Datenschutz sollte immer auch als ein wesentlicher Bestandteil des Verbraucherschutzes gesehen werden. Dies war eine der Schlussfolgerungen aus der Podiumsdiskussion am 24.10.2017 anlässlich der Einweihung des neuen Zentrums für Verbraucherschutz und verletzliche Verbraucher in Siegen. Das Forschungszentrum möchte die Auswirkungen des Wettbewerbs auf das Verbraucherverhalten untersuchen und dabei insbesondere die sog. „verletzlichen Verbraucher“ in den Mittelpunkt der Forschung stellen. Hierunter versteht man Verbraucher, die aufgrund einer Benachteiligung, sei es altersbedingt, aufgrund des sozialen Status oder des Bildungsstands, schwächere und oftmals benachteiligte Marktteilnehmer sind.

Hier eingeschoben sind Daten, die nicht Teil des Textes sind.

-- pv_equiv track=rewrite | github.com/k-harada/AtCoder | AGC/AGC062/A.py | solve_greed
-- ===== SOURCE A (Python) =====
-- def solve_greed(s):
--     a_list = []
--     b_list = []
--     for i, c in enumerate(s[:-1]):
--         if c == "A":
--             a_list.append(i)
--         else:
--             b_list.append(i)
--     res = ""
--     for i in a_list:
--         res = res + s[i + 1]
--     for i in b_list:
--         res = res + s[i + 1]
--     return res
-- ===== SOURCE B (Python) =====
-- def solve_greed(s):
--     pairs = sorted(zip(s, s[1:]), key=lambda p: p[0] != "A")
--     return "".join(nxt for _, nxt in pairs)
-- ===== Notes on version B (the rewrite author's own statement) =====
-- stated objective: alternative
-- what changed: B replaces A's index-list collection and two re-scanning output loops (quadratic string concatenation) with a stable sort of the (char, successor) pairs keyed on whether the first component is the marker letter, relying on sort stability to partition the successor characters, then a single join.
import Mathlib
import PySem

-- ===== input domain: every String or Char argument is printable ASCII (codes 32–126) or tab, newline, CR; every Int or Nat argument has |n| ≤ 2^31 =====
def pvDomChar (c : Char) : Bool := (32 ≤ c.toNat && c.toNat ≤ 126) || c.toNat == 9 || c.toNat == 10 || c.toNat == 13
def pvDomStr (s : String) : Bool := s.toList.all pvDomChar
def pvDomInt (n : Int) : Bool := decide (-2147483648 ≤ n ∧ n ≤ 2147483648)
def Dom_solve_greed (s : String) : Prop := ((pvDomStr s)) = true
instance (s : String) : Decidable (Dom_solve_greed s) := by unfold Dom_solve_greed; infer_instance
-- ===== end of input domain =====

-- B replaces A's index lists and two re-scanning output loops by a stable sort of the
-- (char, successor) pairs keyed on p.1 != 'A', whose stability yields the same partition order.

-- ===== PORT A =====
-- A: enumerate s[:-1], collect indices into a_list/b_list, then two loops re-index s to build res.
-- (s[i+1] is always in range here, so the total pyGetD with an unused default is exact.)
def solve_greed (s : String) : String :=
  let cs := s.toList
  let acc := (PySem.List.enumerate (PySem.List.slice cs none (some (-1))) 0).foldl
      (fun (acc : List Int × List Int) p =>
        if p.2 = 'A' then (acc.1 ++ [p.1], acc.2) else (acc.1, acc.2 ++ [p.1]))
      ([], [])
  let res := acc.1.foldl (fun r i => r ++ [PySem.List.pyGetD cs (i + 1) ' ']) []
  let res := acc.2.foldl (fun r i => r ++ [PySem.List.pyGetD cs (i + 1) ' ']) res
  String.ofList res

-- ===== PORT B =====
-- B: stable sort of zip(s, s[1:]) by the boolean key p[0] != 'A' (False < True, i.e. 0 < 1),
-- then join the successor components. PySem.List.sorted is Python's stable sorted.
def solve_greed_alt (s : String) : String :=
  let cs := s.toList
  let pairs := PySem.List.sorted (cs.zip cs.tail)
      (fun p : Char × Char => if p.1 = 'A' then (0 : Int) else 1)
  String.ofList (pairs.map Prod.snd)

-- ===== PRECONDITION & SPEC =====
def Spec_solve_greed (s : String) (out : String) : Prop := out = solve_greed_alt s
instance (s : String) (out : String) : Decidable (Spec_solve_greed s out) := by unfold Spec_solve_greed; infer_instance

-- ===== CLAIM =====
def Claim_equal_solve_greed : Prop := ∀ (s : String), Dom_solve_greed s → Spec_solve_greed s (solve_greed s)

-- ===== LEMMAS AND PROOFS =====

-- A's two-buffer loop: a fold appending g x to the first or second buffer by p x
theorem pairFold {α β : Type} (p : α → Prop) [DecidablePred p] (g : α → β) (l : List α)
    (a b : List β) :
    l.foldl (fun acc x => if p x then (acc.1 ++ [g x], acc.2) else (acc.1, acc.2 ++ [g x])) (a, b)
      = (a ++ (l.filter (fun x => decide (p x))).map g,
         b ++ (l.filter (fun x => !decide (p x))).map g) := by
  induction l generalizing a b with
  | nil => simp
  | cons x xs ih =>
      by_cases h : p x <;> simp [h, ih, List.append_assoc]

-- A's enumerated indices, sent through s[i+1], are exactly B's zip pairs
theorem enum_zip (l : List Char) :
    (PySem.List.enumerate l.dropLast 0).map
        (fun p => (p.2, PySem.List.pyGetD l (p.1 + 1) ' ')) = l.zip l.tail := by
  apply List.ext_getElem
  · simp [PySem.List.length_enumerate, List.length_zip, List.length_dropLast, List.length_tail]
  · intro k h1 h2
    have hk : k < l.length - 1 := by
      simpa [PySem.List.length_enumerate, List.length_dropLast] using h1
    have hk1 : k + 1 < l.length := by omega
    have hget : PySem.List.pyGetD l ((k : Int) + 1) ' ' = l[k + 1] := by
      rw [show ((k : Int) + 1) = ((k + 1 : Nat) : Int) from by push_cast; ring,
        PySem.List.pyGetD_natCast]
      simp [List.getD_eq_getElem?_getD, List.getElem?_eq_getElem hk1]
    simp [PySem.List.getElem_enumerate, List.getElem_zip, List.getElem_dropLast,
      List.getElem_tail, hget]

-- inserting x after a prefix it does not go before and before a suffix it does go before
theorem insertBy_middle {α : Type} (before : α → α → Bool) (x : α) (a b : List α)
    (ha : ∀ y ∈ a, before x y = false) (hb : ∀ y ∈ b, before x y = true) :
    PySem.List.insertBy before x (a ++ b) = a ++ x :: b := by
  induction a with
  | nil =>
      cases b with
      | nil => simp [PySem.List.insertBy]
      | cons y ys => simp [PySem.List.insertBy, hb y (by simp)]
  | cons z a ih =>
      simp [PySem.List.insertBy, ha z (by simp), ih (fun y hy => ha y (by simp [hy]))]

-- invariant of the insertion-sort fold with the two-valued key: the state stays
-- "A-keyed prefix ++ B-keyed suffix"
theorem foldInsInv (xs : List (Char × Char)) (a b : List (Char × Char))
    (ha : ∀ p ∈ a, p.1 = 'A') (hb : ∀ p ∈ b, p.1 ≠ 'A') :
    xs.foldl (fun acc x => PySem.List.insertBy
        (fun u v => decide ((if u.1 = 'A' then (0 : Int) else 1) < (if v.1 = 'A' then (0 : Int) else 1)))
        x acc) (a ++ b)
      = (a ++ xs.filter (fun p => p.1 == 'A')) ++ (b ++ xs.filter (fun p => !(p.1 == 'A'))) := by
  induction xs generalizing a b with
  | nil => simp
  | cons x xs ih =>
      by_cases hx : x.1 = 'A'
      · have hins : PySem.List.insertBy
            (fun u v => decide ((if u.1 = 'A' then (0 : Int) else 1) < (if v.1 = 'A' then (0 : Int) else 1)))
            x (a ++ b) = a ++ x :: b := by
          apply insertBy_middle
          · intro y hy; simp [hx, ha y hy]
          · intro y hy; simp [hx, hb y hy]
        have ha' : ∀ p ∈ a ++ [x], p.1 = 'A' := by
          intro p hp
          rcases List.mem_append.1 hp with h | h
          · exact ha p h
          · simp at h; simp [h, hx]
        have key := ih (a ++ [x]) b ha' hb
        rw [List.foldl_cons, hins, show a ++ x :: b = (a ++ [x]) ++ b by simp, key]
        simp [hx, List.append_assoc]
      · have hins : PySem.List.insertBy
            (fun u v => decide ((if u.1 = 'A' then (0 : Int) else 1) < (if v.1 = 'A' then (0 : Int) else 1)))
            x (a ++ b) = (a ++ b) ++ [x] := by
          apply PySem.List.insertBy_of_forall_not_before
          intro y hy; simp [hx]; split <;> omega
        have hb' : ∀ p ∈ b ++ [x], p.1 ≠ 'A' := by
          intro p hp
          rcases List.mem_append.1 hp with h | h
          · exact hb p h
          · simp at h; simp [h, hx]
        have key := ih a (b ++ [x]) ha hb'
        rw [List.foldl_cons, hins, show (a ++ b) ++ [x] = a ++ (b ++ [x]) by simp, key]
        simp [hx, List.append_assoc]

-- stable sort on the 0/1 key is exactly the stable partition
theorem sortedPartition (xs : List (Char × Char)) :
    PySem.List.sorted xs (fun p : Char × Char => if p.1 = 'A' then (0 : Int) else 1)
      = xs.filter (fun p => p.1 == 'A') ++ xs.filter (fun p => !(p.1 == 'A')) := by
  rw [PySem.List.sorted_eq_foldl_insertBy]
  simpa using foldInsInv xs [] [] (by simp) (by simp)

theorem decide_beq_char (c d : Char) : decide (c = d) = (c == d) := by
  by_cases h : c = d <;> simp [h]

theorem solve_greed_eq_alt (s : String) : solve_greed s = solve_greed_alt s := by
  unfold solve_greed solve_greed_alt
  simp only [PySem.List.slice_to_neg_one,
    pairFold (fun p : Int × Char => p.2 = 'A') Prod.fst,
    PySem.List.foldl_append_singleton_eq_map, sortedPartition]
  rw [← enum_zip s.toList]
  simp [List.filter_map, List.map_map, Function.comp_def, decide_beq_char]

-- ===== VERDICT =====
theorem solve_greed_spec : Claim_equal_solve_greed := by
  intro s _
  exact solve_greed_eq_alt s
lemma flipped_eq_mid (xs : List Int) : flipped xs = pvMid xs := by
  have H : ∀ (n : Nat) (ys : List Int), ys.length ≤ n → flipped ys = pvMid ys := by
    intro n
    induction n with
    | zero =>
      intro ys h
      cases ys with
      | nil => rw [flipped_nil, pvMid_nil]
      | cons x l => simp at h
    | succ n ih =>
      intro ys h
      cases ys with
      | nil => rw [flipped_nil, pvMid_nil]
      | cons x xs' =>
        by_cases hx' : xs' = []
        · subst hx'; rw [flipped_single, pvMid_single]
        · have hsplit : xs'.dropLast ++ [xs'.getLast hx'] = xs' := List.dropLast_append_getLast hx'
          have hlenxs' : xs'.length ≤ n := by simp [List.length_cons] at h; omega
          have hlend : xs'.dropLast.length + 1 = xs'.length := by
            cases xs' with
            | nil => exact absurd rfl hx'
            | cons y ys => simp
          have hlendrop : xs'.dropLast.length ≤ n := by omega
          rw [pvMid_cons x xs' hx']
          by_cases hx : x = 0
          · subst hx
            rw [if_pos rfl, flipped_cons_zero, ih xs' hlenxs']
          · rw [if_neg hx]
            by_cases hb : xs'.getLast hx' = 0
            · rw [if_pos hb]
              have hrw : x :: xs' = (x :: xs'.dropLast) ++ [(0 : Int)] := by
                rw [List.cons_append]
                conv_lhs => rw [← hsplit]
                rw [hb]
              rw [hrw, flipped_append_zero, ih (x :: xs'.dropLast) (by simp; omega)]
            · rw [if_neg hb]
              have hrw : x :: xs' = x :: xs'.dropLast ++ [xs'.getLast hx'] := by
                rw [List.cons_append]
                conv_lhs => rw [← hsplit]
              rw [hrw, flipped_sandwich x (xs'.getLast hx') xs'.dropLast hx hb,
                ih xs'.dropLast hlendrop]
  exact H xs.length xs le_rfl

lemma pvMid_cons_zero (xs : List Int) : pvMid (0 :: xs) = 0 :: pvMid xs := by
  rw [← flipped_eq_mid, ← flipped_eq_mid, flipped_cons_zero]

lemma pvMid_append_zero (xs : List Int) : pvMid (xs ++ [0]) = pvMid xs ++ [0] := by
  rw [← flipped_eq_mid, ← flipped_eq_mid, flipped_append_zero]

lemma pvMid_sandwich (a b : Int) (ys : List Int) (ha : a ≠ 0) (hb : b ≠ 0) :
    pvMid (a :: ys ++ [b]) = b :: pvMid ys ++ [a] := by
  rw [← flipped_eq_mid, ← flipped_eq_mid, flipped_sandwich a b ys ha hb]

lemma pv_set_at (P R : List Int) (x y : Int) : (P ++ x :: R).set P.length y = P ++ y :: R := by
  induction P with
  | nil => rfl
  | cons p P ih => simp [ih]

lemma pv_getD_at (P R : List Int) (x d : Int) : (P ++ x :: R).getD P.length d = x := by
  rw [List.getD_append_right _ _ _ _ (le_refl _)]
  simp

lemma pvLoopB_stop (out : List Int) (i j : Nat) (h : ¬ i < j) : pvLoopB out i j = out := by
  rw [pvLoopB, if_neg h]

lemma pvLoopB_decomp : ∀ (n : Nat) (P M S : List Int), M.length ≤ n →
    pvLoopB (P ++ (M ++ S)) P.length (P.length + M.length - 1) = P ++ (pvMid M ++ S) := by
  intro n
  induction n with
  | zero =>
    intro P M S h
    cases M with
    | nil =>
      rw [pvLoopB_stop _ _ _ (by simp only [List.length_nil]; omega)]
      rw [pvMid_nil]
    | cons a l => simp at h
  | succ n ih =>
    intro P M S h
    match M with
    | [] =>
      rw [pvLoopB_stop _ _ _ (by simp only [List.length_nil]; omega)]
      rw [pvMid_nil]
    | [x] =>
      rw [pvLoopB_stop _ _ _ (by simp only [List.length_cons, List.length_nil]; omega)]
      rw [pvMid_single]
    | A0 :: B1 :: M2 =>
      obtain ⟨Mi, B0, hsplit⟩ : ∃ Mi B0, (B1 :: M2) = Mi ++ [B0] :=
        ⟨(B1 :: M2).dropLast, (B1 :: M2).getLast (by simp),
          (List.dropLast_append_getLast (by simp : (B1 :: M2) ≠ [])).symm⟩
      rw [hsplit] at h ⊢
      have h' : Mi.length ≤ n := by simp at h; omega
      -- normalize the list and indices
      have hout : P ++ ((A0 :: (Mi ++ [B0])) ++ S) = P ++ (A0 :: (Mi ++ (B0 :: S))) := by simp
      have hj : P.length + (A0 :: (Mi ++ [B0])).length - 1 = P.length + Mi.length + 1 := by
        simp; omega
      rw [hout, hj]
      have hij : P.length < P.length + Mi.length + 1 := by omega
      rw [pvLoopB, if_pos hij]
      have hgi : (P ++ (A0 :: (Mi ++ (B0 :: S)))).getD P.length 0 = A0 := pv_getD_at _ _ _ _
      have hgj : (P ++ (A0 :: (Mi ++ (B0 :: S)))).getD (P.length + Mi.length + 1) 0 = B0 := by
        have e : P ++ (A0 :: (Mi ++ (B0 :: S))) = (P ++ A0 :: Mi) ++ (B0 :: S) := by simp
        have e2 : P.length + Mi.length + 1 = (P ++ A0 :: Mi).length := by simp; omega
        rw [e, e2, pv_getD_at]
      rw [hgi, hgj]
      by_cases hA : A0 = 0
      · rw [if_pos (by simp [hA])]
        have e3 : P ++ (A0 :: (Mi ++ (B0 :: S))) = (P ++ [A0]) ++ ((Mi ++ [B0]) ++ S) := by simp
        have e1 : P.length + 1 = (P ++ [A0]).length := by simp
        have e2 : P.length + Mi.length + 1 = (P ++ [A0]).length + (Mi ++ [B0]).length - 1 := by
          simp; omega
        rw [e3, e1, e2, ih (P ++ [A0]) (Mi ++ [B0]) S (by simp; omega)]
        subst hA
        rw [show (0 : Int) :: (Mi ++ [B0]) = (0 : Int) :: (Mi ++ [B0]) from rfl,
          pvMid_cons_zero (Mi ++ [B0])]
        simp
      · rw [if_neg (by simp [hA])]
        by_cases hB : B0 = 0
        · rw [if_pos (by simp [hB])]
          have e3 : P ++ (A0 :: (Mi ++ (B0 :: S))) = P ++ ((A0 :: Mi) ++ (B0 :: S)) := by simp
          have e2 : P.length + Mi.length + 1 - 1 = P.length + (A0 :: Mi).length - 1 := by
            simp
          rw [e3, e2, ih P (A0 :: Mi) (B0 :: S) (by simp; omega)]
          have hm : pvMid (A0 :: (Mi ++ [B0])) = pvMid (A0 :: Mi) ++ [0] := by
            rw [hB, show A0 :: (Mi ++ [(0 : Int)]) = (A0 :: Mi) ++ [(0 : Int)] by simp,
              pvMid_append_zero]
          rw [hm, hB]
          simp
        · rw [if_neg (by simp [hB])]
          have eset : ((P ++ (A0 :: (Mi ++ (B0 :: S)))).set P.length B0).set
              (P.length + Mi.length + 1) A0 = (P ++ [B0]) ++ (Mi ++ (A0 :: S)) := by
            rw [pv_set_at]
            have e1 : P ++ B0 :: (Mi ++ (B0 :: S)) = (P ++ B0 :: Mi) ++ (B0 :: S) := by simp
            have e2 : P.length + Mi.length + 1 = (P ++ B0 :: Mi).length := by simp; omega
            rw [e1, e2, pv_set_at]
            simp
          rw [eset]
          have e1 : P.length + 1 = (P ++ [B0]).length := by simp
          have e2 : P.length + Mi.length + 1 - 1 = (P ++ [B0]).length + Mi.length - 1 := by
            simp
          rw [e1, e2, ih (P ++ [B0]) Mi (A0 :: S) h']
          have hm : pvMid (A0 :: (Mi ++ [B0])) = B0 :: pvMid Mi ++ [A0] :=
            pvMid_sandwich A0 B0 Mi hA hB
          rw [hm]
          simp

lemma flipped_alt_eq_mid (xs : List Int) : flipped_alt xs = pvMid xs := by
  have h := pvLoopB_decomp xs.length [] xs [] le_rfl
  simpa [flipped_alt] using h

-- ===== VERDICT (by name: the statement is the Claim_ definition above) =====
theorem flipped_spec : Claim_equal_flipped := by
  intro xs _
  unfold Spec_flipped
  rw [flipped_eq_mid, flipped_alt_eq_mid]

Teilnehmer der von Frau Weidenfeld moderierten Podiumsdiskussion waren Herr Prof. Kenning von der Universität Düsseldorf (Marketing), Herr Schuldzinski als Vorstand der Verbraucherzentrale Nordrhein-Westfalen, Herr Haas von der Initiative Media Smart e.V., Frau Prof. Schramm-Klein von der Universität Siegen (Marketing) und der Verfasser des Blogbeitrags als Justiziar der datenschutz nord für den Bereich des Datenschutzes.

Inhalte der Diskussion

Nach einer Eröffnungsrunde, in welcher der Begriff des verletzlichen Verbrauchers herausgearbeitet wurde, kam die Frage auf, wie hoch der Anteil der verletzlichen Verbraucher eingeschätzt wird. Während diese Zahl in Bereichen der Konsumgüter und der Energieversorgung auf einen Anteil von 10-15 Prozent eingeschätzt wird, wurde dieser Anteil im Bereich des Internets und der sozialen Medien als deutlich höher erachtet. Im Bereich des Internets ist aufgrund der Komplexität der Sachverhalte und in vielen Fällen intransparenter Datenschutzerklärungen der Anteil verletzlicher Verbraucher deutlich höher einzustufen, auch wenn dies natürlich einzelfallabhängig ist. Da es bislang an empirischen Studien und belastbaren Fakten zu dieser Einschätzung fehlt, läge hierin ein lohnenswertes Forschungsziel des neu geschaffenen Zentrums für verletzliche Verbraucher.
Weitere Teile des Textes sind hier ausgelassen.